On Saturday, though, I was greeted by a new edition to this shiny corner of commercialism: Diego Zhang's Burger Cafe.
I was a little nervous: Sure, it had "burger" in the title, always a good sign. But a "burger cafe"? That's weird. That signaled to me that they did something untoward to their burgers, like shrink them and turn them into salmon. Which, as it turns out, is exactly what they do.
I walked in -- it's a clean, classy place for a suburban-strip-mall burger joint, decorated heavily with bamboo (part of their "green story") -- and studied the giant menu by the door. I must have looked confused, because a woman quickly emerged from behind the counter to explain the menu of $2.50-$3.25 burgers. They're all sliders, she said -- two-ounce sandwiches anchored by beef, pork, fish or chicken and cooked with a pantry full of sauces and spices.

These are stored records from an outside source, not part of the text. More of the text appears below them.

-- ===== VERDICT (by name: the statement is the Claim_ definition above) =====
theorem simple_spec : Claim_equal_simple := by
  unfold Claim_equal_simple Spec_simple
  intro jobs _
  rw [simple, simple_alt]
  simp only []
  rw [loop_inv jobs 0 [] 0 0]
  set condB := fun j => decide (PySem.Int.mod (PySem.Str.len j) 2 = 1) with hcondB
  have hfilter : (jobs.filter (fun job => PySem.Int.band (PySem.Str.len job) 1 != 0))
      = jobs.filter condB := by
    apply List.filter_congr; intro j _; exact cond_eq j
  have hfilterN : (jobs.filter (fun job => !(PySem.Int.band (PySem.Str.len job) 1 != 0)))
      = jobs.filter (fun j => !condB j) := by
    apply List.filter_congr; intro j _; rw [cond_eq j]
  rw [hfilter, hfilterN]
  have hsc : ∀ j : String, altScore j = pyScore j := fun j => by
    rw [altScore_eq, pyScore_eq]
  set F := (jobs.filter condB).map pyScore with hF
  set EV := jobs.filter (fun j => !condB j) with hEV
  have hmapo : (jobs.filter condB).map (fun j => (altScore j).1)
      = F.map Prod.fst := by
    rw [hF, List.map_map]; apply List.map_congr_left; intro j _; simp [hsc j]
  have hmapd : (jobs.filter condB).map (fun j => (altScore j).1 - (altScore j).2)
      = F.map (fun s => s.1 - s.2) := by
    rw [hF, List.map_map]; apply List.map_congr_left; intro j _; simp [hsc j]
  have hmapf : EV.map (fun j => (altScore j).1)
      = EV.map (fun job => (pyScore job).1) := by
    apply List.map_congr_left; intro j _; rw [hsc j]
  have hmapm : EV.map (fun j => if (altScore j).2 ≤ (altScore j).1 then (altScore j).1
        else (altScore j).2)
      = EV.map (fun job => max (pyScore job).1 (pyScore job).2) := by
    apply List.map_congr_left; intro j _; rw [hsc j, max_def]
    by_cases h : (pyScore j).2 ≤ (pyScore j).1 <;> simp [h] <;> omega
  rw [hmapo, hmapd, hmapf, hmapm]
  set L := PySem.List.sorted F (fun s => s.1 - s.2) with hLdef
  have hLlen : L.length = F.length := PySem.List.length_sorted _ _ _
  have hhalf : PySem.Int.floordiv (L.length : Int) 2 = ((L.length / 2 : Nat) : Int) := by
    exact_mod_cast PySem.Int.floordiv_natCast L.length 2
  rw [hhalf, pyRange_map_getD L (0,0) Prod.snd (L.length / 2) (by omega),
    pyRange_map_getD_from L (0,0) Prod.fst (L.length / 2) (by omega),
    takeDropSum L (L.length / 2)]
  have hLkey : L.map (fun s : Int × Int => s.1 - s.2) = sortI (F.map (fun s => s.1 - s.2)) := by
    symm
    apply sortI_unique
    · exact (PySem.List.sorted_perm F (fun s : Int × Int => s.1 - s.2) false).map _
    · exact PySem.List.sorted_map_key_pairwise F _
  have hdslen : (F.map (fun s : Int × Int => s.1 - s.2)).length = L.length := by
    simp [hLlen]
  have hdhalf : PySem.Int.floordiv ((F.map (fun s : Int × Int => s.1 - s.2)).length : Int) 2
      = ((L.length / 2 : Nat) : Int) := by
    rw [hdslen]; exact hhalf
  have hsum : ((L.map (fun s : Int × Int => s.1 - s.2)).take (L.length / 2)).sum
      = sumSmallest (F.map (fun s => s.1 - s.2))
          (PySem.Int.floordiv ((F.map (fun s : Int × Int => s.1 - s.2)).length : Int) 2) := by
    rw [hdhalf, sumSmallest_spec _ _ (by positivity), hLkey, Int.toNat_natCast]
  have hfst : (L.map Prod.fst).sum = (F.map Prod.fst).sum :=
    ((PySem.List.sorted_perm F _ false).map Prod.fst).sum_eq
  by_cases hFnil : F = []
  · have hLnil : L = [] := by
      rw [hLdef]; exact (PySem.List.sorted_eq_nil_iff _ _ _).mpr hFnil
    have hds : F.map (fun s : Int × Int => s.1 - s.2) = [] := by rw [hFnil]; rfl
    rw [if_neg (by simp [hLnil]), if_neg (by simp [hds])]
    simp [hLnil]
  · have hLne : L ≠ [] := by
      rw [hLdef]; intro hx; exact hFnil ((PySem.List.sorted_eq_nil_iff _ _ _).mp hx)
    have hdsne : F.map (fun s : Int × Int => s.1 - s.2) ≠ [] := by
      intro hx; exact hFnil (List.map_eq_nil_iff.mp hx)
    rw [if_pos hLne, if_pos (by simpa using hdsne)]
    simp only [List.nil_append, zero_add]
    rw [hsum, hfst]
-- pv_equiv track=rewrite | github.com/gabriele-dominici/SHARCS | src/data_utils.py | retrieve_aux
-- ===== SOURCE A (Python) =====
-- def retrieve_aux(images, questions, answers):
--     images_aux = []
--     questions_aux = []
--
--     for idx, img, q, y in zip(list(range(len(images))), images, questions, answers):
--         check_image = False
--         check_text = False
--         if y == 1:
--             questions_aux += [q]
--             check_text = True
--             images_aux += [img]
--             check_image = True
--         for j in (list(range(len(images)))[idx+1:]+list(range(len(images)))[:idx+1]):
--             if q == questions[j] and answers[j] == 1 and not check_image:
--                 images_aux += [images[j]]
--                 check_image = True
--             if (img == images[j] and answers[j] == 1) and not check_text:
--                 questions_aux += [questions[j]]
--                 check_text = True
--             if check_image and check_text:
--                 break
--         if not check_image:
--             images_aux += [-1]
--         elif not check_text:
--             questions_aux += ['none']
--
--     return images_aux, questions_aux
-- ===== SOURCE B (Python) =====
-- def retrieve_aux(images, questions, answers):
--     n = len(images)
--     # index answer-1 samples: key -> increasing list of indices
--     by_q = {}
--     by_img = {}
--     for j in range(n):
--         if answers[j] == 1:
--             by_q.setdefault(questions[j], []).append(j)
--             by_img.setdefault(images[j], []).append(j)
--
--     def pick(lst, idx):
--         # first element of the sorted list strictly greater than idx,
--         # wrapping to the first element if there is none (binary search)
--         lo, hi = 0, len(lst)
--         while lo < hi:
--             mid = (lo + hi) // 2
--             if lst[mid] <= idx:
--                 lo = mid + 1
--             else:
--                 hi = mid
--         return lst[lo] if lo < len(lst) else lst[0]
--
--     images_aux = []
--     questions_aux = []
--     for idx in range(n):
--         if answers[idx] == 1:
--             questions_aux.append(questions[idx])
--             images_aux.append(images[idx])
--         else:
--             qs = by_q.get(questions[idx], [])
--             js = by_img.get(images[idx], [])
--             if qs:
--                 images_aux.append(images[pick(qs, idx)])
--             else:
--                 images_aux.append(-1)
--             if js:
--                 questions_aux.append(questions[pick(js, idx)])
--             elif qs:
--                 questions_aux.append('none')
--     return images_aux, questions_aux
-- ===== Notes on version B (the rewrite author's own statement) =====
-- stated objective: faster
-- what changed: Replaces A's per-element cyclic O(n) scan with two hash indexes (question->indices, image->indices with answer==1, built in one pass in increasing order) and a binary search for the first index after idx, wrapping to the first bucket element.
-- outside the precondition, e.g. on retrieve_aux([1], [], []): A returns ([], []), B raises IndexError; on retrieve_aux([1, 2], ['a', 'b'], [0]): A returns ([-1], []), B raises IndexError
import Mathlib
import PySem
-- B replaces A's grow-a-string-and-inspect-its-suffix loop by computing the kept indices and
-- inserting one "..." per arithmetic gap between consecutive kept indices; objective: alternative.

-- ===== PORT A =====
-- shared rendering helpers (the f-string "Step {i+1}: {step}" and the keep condition)
def pvKeep (n : Int) (i : Int) (s : List Char) : Bool :=
  (i == 0) || decide (n - 5 ≤ i) || PySem.Chars.isIn "<help>".toList s
    || PySem.Chars.isIn "<evidence>".toList s

def pvStepPiece (i : Int) (s : List Char) : List Char :=
  "Step ".toList ++ PySem.Int.toChars (i + 1) ++ ": ".toList ++ s

-- A's loop body: append "Step …\n\n", or "...\n\n" unless the last 7 chars are already "\n\n...\n\n"
def pvLoopA (n : Int) (acc : List Char) (p : Int × List Char) : List Char :=
  if pvKeep n p.1 p.2 then acc ++ (pvStepPiece p.1 p.2 ++ "\n\n".toList)
  else if PySem.Chars.slice acc (some (-7)) none ≠ "\n\n...\n\n".toList then
    acc ++ "...\n\n".toList
  else acc

def truncate_reasoning_str (reasoning_str : String) : String :=
  -- reasoning_str.split("<think>")[-1]; split's result is never empty, so pyGetD's default is unreachable
  let rs := PySem.List.pyGetD ((PySem.Chars.split? reasoning_str.toList "<think>".toList).getD []) (-1) []
  let steps := (PySem.Chars.split? rs "\n\n".toList).getD []
  let acc := (PySem.List.enumerate steps).foldl (pvLoopA (steps.length : Int)) []
  String.ofList (PySem.Chars.stripChars acc "\n".toList)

The Kansas City, for example, is "mesquite rubbed pork with caramelized barbecue sauce." The Broussard is a "slightly spicy mix of chicken shrimp, and andouille sausage." And so on.
The budding fat-ass that I am, I scanned the menu for French fries but found only soups and salads, which made me briefly sad, since I knew, no matter how good these little burgers were, I probably wouldn't be back. A burger without fries is like a movie without popcorn or Broadway Avenue without the faint smell of piss: it just ain't right.
Still, I forged on. The woman explained that most guys get two or three sliders. Since I'm two-thirds of most guys, I got two: the Kansas City and the Bear Creek, "wild Alaskan salmon topped with bacon, lettuce and tomato." A W.A.S.B.L.T., if you will. I paired them with a house salad and a delicious, frosty fountain Coca-Cola, the presence of which helped redeem the place from its fries-lessness.
And you know what? It all tasted pretty damn good. The salmon tasted very wild and very Alaskan, and the pork tasted like I imagine everything in the city of Kansas City tasting: tender and smothered in barbecue sauce. The salad tasted nothing like French fries, so it pretty much sucked. And the Coke tasted like it was burning a hole in my esophagus: perfect.
However. Here's my concern: As I inhaled my little "burgers," I couldn't stop thinking that if have explain your menu at a burger joint, you might be in trouble. And five hours later, my challenge was upheld by the best kind of referees: hungry, lazy men.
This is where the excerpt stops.